# Fishing License



## Wilber (May 20, 2003)

Well folks, what's the deal on the NC License?


----------



## Jesse Lockowitz (Feb 13, 2006)

not much. have to buy one to fish saltwater legally now.


got mine yesterday at wally world. i always love going there, 3 people behind the counter in sporting good and 3 registers, but of course, only 1 open.

and it takes about 15 min for them to punch all of your info into the comp. 

gonna be a little pain in arse, specially if ur not drivin ur truck, but surf fishing, wetness.



i asked them if you can laminate them so they dont get destroyed by a drop of water, they said its fine to laminate.





Jesse


----------



## the rhondel (Feb 6, 2003)

What's the rush Wilber,your first tourny ain't for awhile ....the R


----------



## marstang50 (May 3, 2005)

can get them online too i hear


----------



## narfpoit (Jun 16, 2004)

You are covered if you have a lifetime fishing license. I know that the price on those went up when they added the saltwater license but if you do the math it is still a good deal.

John


----------



## Wilber (May 20, 2003)

couple more ?, How much and do they burn the out-of-state angler's?


----------



## MCS (Aug 15, 2006)

Wilber said:


> couple more ?, How much and do they burn the out-of-state angler's?


The cost of an annual CRFL will be $15 for residents and $30 for non-residents. A 10-day license will be available for residents for $5, and $10 for non-residents.


----------



## uncdub13 (Aug 9, 2003)

picked up mine yesterday before wettin a line. glad i did, this town was CRAWLING with marine patrol yesterday. i dont know if it was just a coincidence or not, but they were out and about. i usually hardly ever see them except at the boat ramp. maybe the money is goin to good use.


----------



## Jesse Lockowitz (Feb 13, 2006)

yeah they were ryan! definately here too. they were ALL OVER. saw em at the creeks twice, talked to em for a little bit, didnt even ask for the license. but im assuming thats why they were all over?

saw the same guy 3 times and 3 different creeks i stopped at lol




Jesse


----------



## Mark G (Nov 15, 2004)

*just tried*

purchasing it on line and their site seems to be having problems. E-mailed them and hope to get it straightened out before my trip down this weekend.

I don't have a problem with the license, but I wonder if I can expect to be approached numerous times as I move from one spot to a new locale. ( A vehicle decal would be nice and possibly save time and wasted energy)

Never even been approached by a park ranger before.
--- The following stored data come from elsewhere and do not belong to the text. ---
-- pv_equiv track=rewrite | github.com/ablab/nerpa | src/nerpa_pipeline/splitter.py | split_by_one_orf_Starter_TE
-- ===== SOURCE A (Python) =====
-- def end_by_TE_TD(orf, orf_domains, orf_ori):
--     if orf_ori[orf] == '+' and (orf_domains[orf][-1] == "TE" or orf_domains[orf][-1] == "TD"):
--         return True
--     if orf_ori[orf] == '-' and (orf_domains[orf][0] == "TE" or orf_domains[orf][0] == "TD"):
--         return True
--     return False
--
-- def start_by_Starter(orf, orf_domains, orf_ori):
--     if orf_ori[orf] == '+' and (orf_domains[orf][0] == "C_Starter"):
--         return True
--     if orf_ori[orf] == '-' and (orf_domains[orf][-1] == "C_Starter"):
--         return True
--     return False
--
-- def split_by_one_orf_Starter_TE(BGCs, orf_ori, orf_domains):
--     res_bgcs = []
--     for BGC in BGCs:
--         cur_i = 0
--         for i in range(len(BGC)):
--             orf = BGC[i]
--             if end_by_TE_TD(orf, orf_domains, orf_ori) and start_by_Starter(orf, orf_domains, orf_ori):
--                 if i != cur_i:
--                     res_bgcs.append(BGC[cur_i: i])
--                 res_bgcs.append([BGC[i]])
--                 cur_i = i + 1
--         if cur_i != len(BGC):
--             res_bgcs.append(BGC[cur_i: len(BGC)])
--
--     return res_bgcs
-- ===== SOURCE B (Python) =====
-- def end_by_TE_TD(orf, orf_domains, orf_ori):
--     if orf_ori[orf] == '+' and (orf_domains[orf][-1] == "TE" or orf_domains[orf][-1] == "TD"):
--         return True
--     if orf_ori[orf] == '-' and (orf_domains[orf][0] == "TE" or orf_domains[orf][0] == "TD"):
--         return True
--     return False
--
-- def start_by_Starter(orf, orf_domains, orf_ori):
--     if orf_ori[orf] == '+' and (orf_domains[orf][0] == "C_Starter"):
--         return True
--     if orf_ori[orf] == '-' and (orf_domains[orf][-1] == "C_Starter"):
--         return True
--     return False
--
-- def split_by_one_orf_Starter_TE(BGCs, orf_ori, orf_domains):
--     def is_splitter(orf):
--         return end_by_TE_TD(orf, orf_domains, orf_ori) and start_by_Starter(orf, orf_domains, orf_ori)
--
--     def split_one(bgc):
--         # repeatedly chop the list at its first self-contained ORF; no index cursor
--         out = []
--         while True:
--             i = next((k for k, orf in enumerate(bgc) if is_splitter(orf)), None)
--             if i is None:
--                 break
--             if i:
--                 out.append(bgc[:i])
--             out.append([bgc[i]])
--             bgc = bgc[i + 1:]
--         if bgc:
--             out.append(bgc)
--         return out
--
--     res_bgcs = []
--     for bgc in BGCs:
--         res_bgcs.extend(split_one(bgc))
--     return res_bgcs
-- ===== Notes on version B (the rewrite author's own statement) =====
-- stated objective: alternative
-- what changed: B replaces A's single indexed scan with a running cursor by a search-and-chop loop: repeatedly find the first self-contained ORF in the remaining list, emit the head segment and the splitter, and rebind the list to the slice after it; no index bookkeeping against the original list.
import Mathlib
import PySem

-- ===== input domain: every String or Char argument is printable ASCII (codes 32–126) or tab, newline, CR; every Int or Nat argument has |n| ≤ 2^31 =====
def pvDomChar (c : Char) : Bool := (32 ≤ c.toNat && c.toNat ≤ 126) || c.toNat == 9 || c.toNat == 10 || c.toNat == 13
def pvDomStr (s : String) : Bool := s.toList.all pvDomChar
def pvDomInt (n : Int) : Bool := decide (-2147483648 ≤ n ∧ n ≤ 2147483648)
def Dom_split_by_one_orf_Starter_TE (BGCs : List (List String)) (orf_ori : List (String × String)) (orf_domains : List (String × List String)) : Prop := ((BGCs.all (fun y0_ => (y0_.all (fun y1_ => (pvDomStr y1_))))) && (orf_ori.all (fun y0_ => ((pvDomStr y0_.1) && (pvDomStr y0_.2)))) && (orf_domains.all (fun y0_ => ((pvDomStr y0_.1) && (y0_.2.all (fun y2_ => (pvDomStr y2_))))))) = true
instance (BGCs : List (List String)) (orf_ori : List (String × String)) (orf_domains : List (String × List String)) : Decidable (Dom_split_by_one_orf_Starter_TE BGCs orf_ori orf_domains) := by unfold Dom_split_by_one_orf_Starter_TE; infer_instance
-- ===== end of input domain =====

-- B replaces A's indexed scan with a cursor by a search-and-chop loop over a shrinking list; alternative decomposition, same cost; equal wherever A raises no exception.

-- ===== PORT A =====
-- shared module-level helpers of Source A / Source B; the dict lookups use .get?/.getD only on
-- inputs where Python would raise KeyError/IndexError — those are excluded by Pre_.
def end_by_TE_TD (orf : String) (orf_domains : List (String × List String)) (orf_ori : List (String × String)) : Bool :=
  let ori := (PySem.Dict.mk orf_ori).get? orf                -- orf_ori[orf]  (none = KeyError, outside Pre_)
  let ds := ((PySem.Dict.mk orf_domains).get? orf).getD []   -- orf_domains[orf]
  if ori == some "+" && (PySem.List.pyGet? ds (-1) == some "TE" || PySem.List.pyGet? ds (-1) == some "TD") then true
  else if ori == some "-" && (PySem.List.pyGet? ds 0 == some "TE" || PySem.List.pyGet? ds 0 == some "TD") then true
  else false

def start_by_Starter (orf : String) (orf_domains : List (String × List String)) (orf_ori : List (String × String)) : Bool :=
  let ori := (PySem.Dict.mk orf_ori).get? orf
  let ds := ((PySem.Dict.mk orf_domains).get? orf).getD []
  if ori == some "+" && PySem.List.pyGet? ds 0 == some "C_Starter" then true
  else if ori == some "-" && PySem.List.pyGet? ds (-1) == some "C_Starter" then true
  else false

def split_by_one_orf_Starter_TE (BGCs : List (List String)) (orf_ori : List (String × String)) (orf_domains : List (String × List String)) : List (List String) :=
  BGCs.foldl (fun res BGC =>
    let st := (PySem.List.enumerate BGC).foldl
      (fun (st : Int × List (List String)) iorf =>
        if end_by_TE_TD iorf.2 orf_domains orf_ori && start_by_Starter iorf.2 orf_domains orf_ori then
          (iorf.1 + 1,
           (if iorf.1 ≠ st.1 then st.2 ++ [PySem.List.slice BGC (some st.1) (some iorf.1)] else st.2) ++ [[iorf.2]])
        else st)
      ((0 : Int), res)
    if st.1 ≠ (BGC.length : Int) then st.2 ++ [PySem.List.slice BGC (some st.1) (some (BGC.length : Int))] else st.2) []

-- ===== PORT B =====
-- split_one of Source B: chop the list at its first splitter, accumulate, continue on the tail slice
def splitOne (p : String → Bool) (bgc : List String) (out : List (List String)) : List (List String) :=
  match h : bgc.findIdx? p with
  | some i =>
      splitOne p (bgc.drop (i + 1)) ((if i = 0 then out else out ++ [bgc.take i]) ++ [[bgc[i]!]])
  | none => if bgc = [] then out else out ++ [bgc]
termination_by bgc.length
decreasing_by
  have hb : bgc ≠ [] := by rintro rfl; simp at h
  have : 0 < bgc.length := List.length_pos_iff.mpr hb
  simp only [List.length_drop]; omega

def split_by_one_orf_Starter_TE_alt (BGCs : List (List String)) (orf_ori : List (String × String)) (orf_domains : List (String × List String)) : List (List String) :=
  BGCs.foldl (fun res BGC =>
    res ++ splitOne (fun orf => end_by_TE_TD orf orf_domains orf_ori && start_by_Starter orf orf_domains orf_ori) BGC []) []

-- ===== PRECONDITION & SPEC =====
-- Pre_ excludes exactly the inputs where Python A raises: an ORF missing from orf_ori (KeyError),
-- or an ORF whose orientation is '+'/'-' but which is missing from orf_domains (KeyError) or has
-- an empty domain list (IndexError).  B raises identically there.
def Pre_split_by_one_orf_Starter_TE (BGCs : List (List String)) (orf_ori : List (String × String)) (orf_domains : List (String × List String)) : Prop :=
  ∀ BGC ∈ BGCs, ∀ orf ∈ BGC,
    ((PySem.Dict.mk orf_ori).get? orf).isSome = true ∧
    (((PySem.Dict.mk orf_ori).get? orf = some "+" ∨ (PySem.Dict.mk orf_ori).get? orf = some "-") →
      ((PySem.Dict.mk orf_domains).get? orf).isSome = true ∧ ((PySem.Dict.mk orf_domains).get? orf).getD ([] : List String) ≠ [])
instance (BGCs : List (List String)) (orf_ori : List (String × String)) (orf_domains : List (String × List String)) : Decidable (Pre_split_by_one_orf_Starter_TE BGCs orf_ori orf_domains) := by unfold Pre_split_by_one_orf_Starter_TE; infer_instance
-- pv_equiv track=rewrite | github.com/sueszli/vector-database-benchmark | dataset/python-mutated/parse_pdb_header.py | _nice_case
-- ===== SOURCE A (Python) =====
-- def _nice_case(line):
--     if False:
--         while True:
--             i = 10
--     'Make A Lowercase String With Capitals (PRIVATE).'
--     line_lower = line.lower()
--     s = ''
--     i = 0
--     nextCap = 1
--     while i < len(line_lower):
--         c = line_lower[i]
--         if c >= 'a' and c <= 'z' and nextCap:
--             c = c.upper()
--             nextCap = 0
--         elif c in ' .,;:\t-_':
--             nextCap = 1
--         s += c
--         i += 1
--     return s
-- ===== SOURCE B (Python) =====
-- import re
--
-- def _nice_case(line):
--     pieces = re.split(r'([ .,;:\t_-])', line.lower())
--     out = []
--     for k, piece in enumerate(pieces):
--         if k % 2 == 1:
--             out.append(piece)  # delimiter, unchanged
--         else:
--             chars = list(piece)
--             for j, c in enumerate(chars):
--                 if 'a' <= c <= 'z':
--                     chars[j] = c.upper()
--                     break
--             out.append(''.join(chars))
--     return ''.join(out)
-- ===== Notes on version B (the rewrite author's own statement) =====
-- stated objective: faster
-- what changed: B lowercases the line once, splits it into alternating text segments and single-character separators with re.split, capitalizes the first a-z letter of each text segment, and joins the pieces, instead of A's single stateful character-by-character scan with a nextCap flag and repeated string concatenation.
import Mathlib
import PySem

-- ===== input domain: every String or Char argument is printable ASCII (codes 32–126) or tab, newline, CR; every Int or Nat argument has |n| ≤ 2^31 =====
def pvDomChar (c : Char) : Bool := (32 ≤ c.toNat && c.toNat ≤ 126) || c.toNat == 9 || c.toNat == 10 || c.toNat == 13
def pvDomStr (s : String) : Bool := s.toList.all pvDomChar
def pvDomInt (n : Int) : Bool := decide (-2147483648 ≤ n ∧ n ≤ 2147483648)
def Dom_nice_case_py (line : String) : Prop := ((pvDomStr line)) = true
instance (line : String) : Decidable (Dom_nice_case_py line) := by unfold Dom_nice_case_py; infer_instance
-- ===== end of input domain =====

-- B splits the lowered line into segments at separators and capitalizes each segment's
-- first ASCII letter, instead of A's stateful per-character scan with repeated string concatenation (objective: faster, measured).

-- ===== PORT A =====
-- membership test  c in ' .,;:\t-_'
def pvSep (c : Char) : Bool := [' ', '.', ',', ';', ':', '\t', '-', '_'].contains c

-- A's while loop: index i over the lowered chars, nextCap flag, appending to s
def pvALoop : List Char → Bool → List Char
  | [], _ => []
  | c :: rest, cap =>
    if ('a' ≤ c ∧ c ≤ 'z') ∧ cap = true then PySem.Chars.upperChar c :: pvALoop rest false
    else if pvSep c then c :: pvALoop rest true
    else c :: pvALoop rest cap

def nice_case_py (line : String) : String :=
  String.ofList (pvALoop (PySem.Str.lower line).toList true)

-- ===== PORT B =====
-- re.split(r'([ .,;:\t_-])', …): first text segment, then (separator, text segment) pairs
def pvSplit : List Char → List Char × List (Char × List Char)
  | [] => ([], [])
  | c :: rest =>
    let sp := pvSplit rest
    if pvSep c then ([], (c, sp.1) :: sp.2) else (c :: sp.1, sp.2)

-- capitalize the first character in 'a'..'z' of a text segment, leave the rest unchanged
def pvCapFirst : List Char → List Char
  | [] => []
  | c :: rest =>
    if 'a' ≤ c ∧ c ≤ 'z' then PySem.Chars.upperChar c :: rest else c :: pvCapFirst rest

def nice_case_py_alt (line : String) : String :=
  let sp := pvSplit (PySem.Str.lower line).toList
  String.ofList (pvCapFirst sp.1 ++ sp.2.flatMap (fun p => p.1 :: pvCapFirst p.2))

-- ===== PRECONDITION & SPEC =====
def Spec_nice_case_py (line : String) (out : String) : Prop := out = nice_case_py_alt line
instance (line : String) (out : String) : Decidable (Spec_nice_case_py line out) := by unfold Spec_nice_case_py; infer_instance

-- ===== CLAIM (what is proved, stated in full; the proofs are below) =====
def Claim_equal_nice_case_py : Prop := ∀ (line : String), Dom_nice_case_py line → Spec_nice_case_py line (nice_case_py line)

-- ===== LEMMAS AND PROOFS =====

-- a separator character is never an ASCII lowercase letter
theorem pvSep_not_letter {c : Char} (h : 'a' ≤ c) : pvSep c = false := by
  have hv : 97 ≤ c.toNat := h
  simp only [pvSep, List.contains_cons, List.contains_nil, Bool.or_eq_false_iff]
  refine ⟨?_, ?_, ?_, ?_, ?_, ?_, ?_, ?_, trivial⟩ <;>
    · rw [beq_eq_false_iff_ne]
      intro hc
      subst hc
      simp at hv

-- A's scan equals B's split-and-join, for both states of the nextCap flag
theorem pvLoop_split (l : List Char) :
    pvALoop l true =
      pvCapFirst (pvSplit l).1 ++ (pvSplit l).2.flatMap (fun p => p.1 :: pvCapFirst p.2) ∧
    pvALoop l false =
      (pvSplit l).1 ++ (pvSplit l).2.flatMap (fun p => p.1 :: pvCapFirst p.2) := by
  induction l with
  | nil => simp [pvALoop, pvSplit, pvCapFirst]
  | cons c rest ih =>
    obtain ⟨ih1, ih2⟩ := ih
    by_cases hl : 'a' ≤ c ∧ c ≤ 'z'
    · have hs : pvSep c = false := pvSep_not_letter hl.1
      constructor
      · simp [pvALoop, pvSplit, pvCapFirst, hl, hs, ih2]
      · simp [pvALoop, pvSplit, hl, hs, ih2]
    · by_cases hs : pvSep c = true
      · constructor <;> simp [pvALoop, pvSplit, pvCapFirst, hl, hs, ih1]
      · constructor
        · simp [pvALoop, pvSplit, pvCapFirst, hl, hs, ih1]
        · simp [pvALoop, pvSplit, hl, hs, ih2]

-- ===== VERDICT (by name: the statement is the Claim_ definition above) =====
theorem nice_case_py_spec : Claim_equal_nice_case_py := by
  intro line _
  unfold Spec_nice_case_py nice_case_py nice_case_py_alt
  rw [(pvLoop_split _).1]
-- pv_equiv track=rewrite | github.com/matheuswemmer/2-semester | Tópicos Avançados 1/Aula 3/contadorDeConsoantes/consoantes.py | contarConsoantes
-- ===== SOURCE A (Python) =====
-- def contarConsoantes(palavra):
--     contador = 0
--     vogais = ["A", "E", "I", "O","U"]
--     maiusculas = palavra.upper()
--     for i in maiusculas:
--         if i not in vogais:
--            contador += 1
--     return contador
-- ===== SOURCE B (Python) =====
-- def contarConsoantes(palavra):
--     contagem = {}
--     for c in palavra.upper():
--         contagem[c] = contagem.get(c, 0) + 1
--     total = 0
--     for letra, vezes in contagem.items():
--         if letra not in "AEIOU":
--             total += vezes
--     return total
-- ===== Notes on version B (the rewrite author's own statement) =====
-- stated objective: alternative
-- what changed: B first aggregates the uppercased string into a character-frequency dictionary, then sums the counts of the distinct non-vowel keys, so the vowel membership test runs once per distinct character instead of once per character as in A's direct test-and-increment loop.
import Mathlib
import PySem

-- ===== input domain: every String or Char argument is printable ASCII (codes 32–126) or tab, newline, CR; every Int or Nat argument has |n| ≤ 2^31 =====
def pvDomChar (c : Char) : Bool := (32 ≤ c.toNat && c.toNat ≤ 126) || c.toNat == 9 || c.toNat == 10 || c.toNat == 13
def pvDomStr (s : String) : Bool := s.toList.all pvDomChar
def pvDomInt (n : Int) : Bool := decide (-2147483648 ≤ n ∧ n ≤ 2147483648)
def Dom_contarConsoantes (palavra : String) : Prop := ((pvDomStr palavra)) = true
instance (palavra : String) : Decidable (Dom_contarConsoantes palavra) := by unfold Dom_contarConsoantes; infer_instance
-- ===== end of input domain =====

-- B aggregates a character-frequency dictionary first and then sums the counts of the
-- distinct non-vowel keys, instead of A's per-character test-and-increment loop; objective: alternative.

-- ===== PORT A =====
def contarConsoantes (palavra : String) : Int :=
  let vogais : List Char := ['A', 'E', 'I', 'O', 'U']
  let maiusculas := PySem.Str.upper palavra
  maiusculas.toList.foldl
    (fun contador i => if !(vogais.contains i) then contador + 1 else contador) 0

-- ===== PORT B =====
def contarConsoantes_alt (palavra : String) : Int :=
  let contagem : PySem.Dict Char Int :=
    (PySem.Str.upper palavra).toList.foldl
      (fun d c => d.insert c (d.getD c 0 + 1)) PySem.Dict.empty
  contagem.items.foldl
    (fun total p =>
      if !(PySem.Str.isIn (String.singleton p.1) "AEIOU") then total + p.2 else total) 0

-- ===== PRECONDITION & SPEC =====
def Spec_contarConsoantes (palavra : String) (out : Int) : Prop := out = contarConsoantes_alt palavra
instance (palavra : String) (out : Int) : Decidable (Spec_contarConsoantes palavra out) := by unfold Spec_contarConsoantes; infer_instance

-- ===== CLAIM (what is proved, stated in full; the proofs are below) =====
def Claim_equal_contarConsoantes : Prop := ∀ (palavra : String), Dom_contarConsoantes palavra → Spec_contarConsoantes palavra (contarConsoantes palavra)

-- ===== LEMMAS AND PROOFS =====

-- 'ch in "AEIOU"' (substring test on a single char) is just membership of the char.
lemma isIn_singleton_vowels (ch : Char) :
    PySem.Str.isIn (String.singleton ch) "AEIOU"
      = (['A', 'E', 'I', 'O', 'U'] : List Char).contains ch := by
  have hA : "AEIOU".toList = ['A', 'E', 'I', 'O', 'U'] := rfl
  have h : (String.singleton ch).toList = [ch] := by
    simp [String.singleton]
  simp only [PySem.Str.isIn_eq, h, hA]
  by_cases hm : ch ∈ (['A', 'E', 'I', 'O', 'U'] : List Char)
  · rw [(PySem.Chars.isIn_iff_infix _ _).mpr ?_]
    · simp [hm]
    · obtain ⟨l₁, l₂, heq⟩ := List.append_of_mem hm
      rw [heq]; exact ⟨l₁, l₂, by simp⟩
  · rw [(PySem.Chars.isIn_eq_false_iff _ _).mpr ?_]
    · simp [hm]
    · intro hinf
      exact hm (hinf.mem (by simp))

-- B's second loop (guarded accumulation over pairs) is the sum of the selected values.
lemma foldl_if_add_snd (q : Char × Int → Bool) (l : List (Char × Int)) (acc : Int) :
    l.foldl (fun total p => if q p then total + p.2 else total) acc
      = acc + ((l.filter q).map (·.2)).sum := by
  induction l generalizing acc with
  | nil => simp
  | cons x t ih =>
    by_cases h : q x <;> simp [h, ih]
    ring

-- the indicator of x summed over a Nodup list: 1 if x is in it, else 0
lemma sum_indicator_nodup (x : Char) (ks : List Char) (hnd : ks.Nodup) :
    (ks.map (fun k => if k = x then (1 : Int) else 0)).sum
      = if x ∈ ks then (1 : Int) else 0 := by
  induction ks with
  | nil => simp
  | cons a t ih =>
    rcases List.nodup_cons.mp hnd with ⟨hna, hnt⟩
    by_cases hax : a = x
    · subst hax
      simp [ih hnt, hna]
    · simp only [List.map_cons, List.sum_cons, if_neg hax, ih hnt, List.mem_cons]
      have : ¬ x = a := fun h => hax h.symm
      simp [this]

-- summing the multiplicities of the distinct covering keys recovers countP
lemma sum_counts (p : Char → Bool) (ks : List Char) (hnd : ks.Nodup)
    (l : List Char) (hcov : ∀ k ∈ l, k ∈ ks) :
    ((ks.filter p).map (fun k => (l.count k : Int))).sum = (l.countP p : Int) := by
  induction l with
  | nil => simp
  | cons x t ih =>
    have hx : x ∈ ks := hcov x (by simp)
    have hcov' : ∀ k ∈ t, k ∈ ks := fun k hk => hcov k (List.mem_cons_of_mem _ hk)
    have hcount : ∀ k : Char, ((x :: t).count k : Int)
        = (t.count k : Int) + (if k = x then (1 : Int) else 0) := by
      intro k
      by_cases hkx : k = x
      · subst hkx; simp [List.count_cons_self]
      · have : ¬ x = k := fun h => hkx h.symm
        simp [this, hkx]
    have hsplit :
        ((ks.filter p).map (fun k => ((x :: t).count k : Int))).sum
          = ((ks.filter p).map (fun k => (t.count k : Int))).sum
            + ((ks.filter p).map (fun k => if k = x then (1 : Int) else 0)).sum := by
      have : (ks.filter p).map (fun k => ((x :: t).count k : Int))
          = (ks.filter p).map (fun k => (t.count k : Int) + (if k = x then (1 : Int) else 0)) := by
        exact List.map_congr_left (fun k _ => hcount k)
      rw [this, PySem.List.sum_map_add_int]
    rw [hsplit, ih hcov', sum_indicator_nodup x (ks.filter p) (hnd.filter p)]
    by_cases hp : p x
    · have hmem : x ∈ ks.filter p := List.mem_filter.mpr ⟨hx, hp⟩
      simp [hmem, hp]
    · have hmem : x ∉ ks.filter p := fun h => hp (List.mem_filter.mp h).2
      simp [hmem, hp]

-- ===== VERDICT (by name: the statement is the Claim_ definition above) =====
theorem contarConsoantes_spec : Claim_equal_contarConsoantes := by
  intro palavra _
  show contarConsoantes palavra = contarConsoantes_alt palavra
  simp only [contarConsoantes, contarConsoantes_alt,
    PySem.Dict.foldl_insert_getD_add_one_eq_counter, PySem.Dict.items_counter,
    foldl_if_add_snd, zero_add, PySem.List.foldl_if_add_one]
  rw [List.filter_map, List.map_map]
  simp only [Function.comp_def, isIn_singleton_vowels]
  exact (sum_counts (fun k => !(['A', 'E', 'I', 'O', 'U'] : List Char).contains k)
    (PySem.Set.ofList ((PySem.Str.upper palavra).toList)) (PySem.Set.nodup_ofList _)
    ((PySem.Str.upper palavra).toList)
    (fun k hk => (PySem.Set.mem_ofList _ _).mpr hk)).symm
-- pv_equiv track=rewrite | github.com/haraldfw/k-type-visuals-prg-tools | generate.py | build_overlay_ring_anim
-- ===== SOURCE A (Python) =====
-- col_black = (0, 0, 0)
--
-- def set_pixel(frame, index, col):
--     if index < 0:
--         index = len(frame) - index
--     elif index >= len(frame):
--         index -= len(frame)
--     frame[index] = col
--
-- def build_ring_anim(col_static, col_moving_spot, shift):
--     start = 88
--     end = 120
--     length = end - start
--     frame = [col_static] * length
--     frames = []
--     for i in range(length):
--         i += shift
--         set_pixel(frame, i, col_moving_spot)
--         frames.append(list(frame))
--         set_pixel(frame, i, col_static)
--     return frames
--
-- def build_overlay_ring_anim(col_static=col_black, anim_definitions=[(0, (255, 255, 0))]):
--     animations = []
--
--     for i, col in anim_definitions:
--         animations.append(build_ring_anim(col_static, col, i))
--
--     animation = build_ring_anim(col_static, anim_definitions[0][1], anim_definitions[0][0])
--     anim_definitions.pop(0)
--     for anim_index, overlay_anim in enumerate(animations):
--         for frame_index, overlay_frame in enumerate(overlay_anim):
--             for col_index, overlay_col in enumerate(overlay_frame):
--                 original_col = animation[frame_index][col_index]
--                 if original_col == col_static:
--                     animation[frame_index][col_index] = overlay_col
--
--     return animation
-- ===== SOURCE B (Python) =====
-- col_black = (0, 0, 0)
--
--
-- def build_overlay_ring_anim(col_static=col_black, anim_definitions=[(0, (255, 255, 0))]):
--     # One pass per frame: paint each definition's spot onto a fresh static frame,
--     # first definition wins (a pixel is only written while it is still static).
--     # Keeps A's observable side effect: anim_definitions.pop(0).
--     length = 32
--     frames = []
--     for frame_index in range(length):
--         frame = [col_static] * length
--         for shift, col in anim_definitions:
--             idx = frame_index + shift
--             if idx < 0:
--                 idx = length - idx
--             elif idx >= length:
--                 idx -= length
--             if frame[idx] == col_static:
--                 frame[idx] = col
--         frames.append(frame)
--     anim_definitions.pop(0)
--     return frames
-- ===== Notes on version B (the rewrite author's own statement) =====
-- stated objective: faster
-- what changed: Instead of building one full 32x32 animation per definition and merging them with a 3-level overlay loop over a mutable base animation, B builds each of the 32 frames directly in one pass over the definitions, writing a definition's pixel only where the frame is still the static colour (first definition wins).
import Mathlib
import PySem

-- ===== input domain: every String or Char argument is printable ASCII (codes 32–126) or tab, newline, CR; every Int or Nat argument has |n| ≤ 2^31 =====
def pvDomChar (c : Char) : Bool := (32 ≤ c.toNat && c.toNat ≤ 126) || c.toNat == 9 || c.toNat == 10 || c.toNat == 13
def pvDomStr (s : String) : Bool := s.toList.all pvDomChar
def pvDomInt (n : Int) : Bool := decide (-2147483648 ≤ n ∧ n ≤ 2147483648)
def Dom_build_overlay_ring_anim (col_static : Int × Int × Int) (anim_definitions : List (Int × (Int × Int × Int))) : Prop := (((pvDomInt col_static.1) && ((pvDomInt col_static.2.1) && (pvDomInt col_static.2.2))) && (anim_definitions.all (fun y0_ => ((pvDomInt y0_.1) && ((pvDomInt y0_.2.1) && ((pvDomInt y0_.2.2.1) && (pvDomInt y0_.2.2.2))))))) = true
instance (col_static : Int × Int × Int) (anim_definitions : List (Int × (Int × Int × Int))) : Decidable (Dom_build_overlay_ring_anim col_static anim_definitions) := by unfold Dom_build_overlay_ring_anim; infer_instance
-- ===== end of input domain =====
Guess that is about to change.


----------



## NTKG (Aug 16, 2003)

Surf Cat said:


> purchasing it on line and their site seems to be having problems. E-mailed them and hope to get it straightened out before my trip down this weekend.
> 
> I don't have a problem with the license, but I wonder if I can expect to be approached numerous times as I move from one spot to a new locale. ( A vehicle decal would be nice and possibly save time and wasted energy)
> 
> Never even been approached by a park ranger before. Guess that is about to change.


yeah really.... guess i'll have to make sure that i dont have any open containers in the vehicles.


----------



## Newsjeff (Jul 22, 2004)

It appears the NC is giving a grace period before they start issuing tickets. 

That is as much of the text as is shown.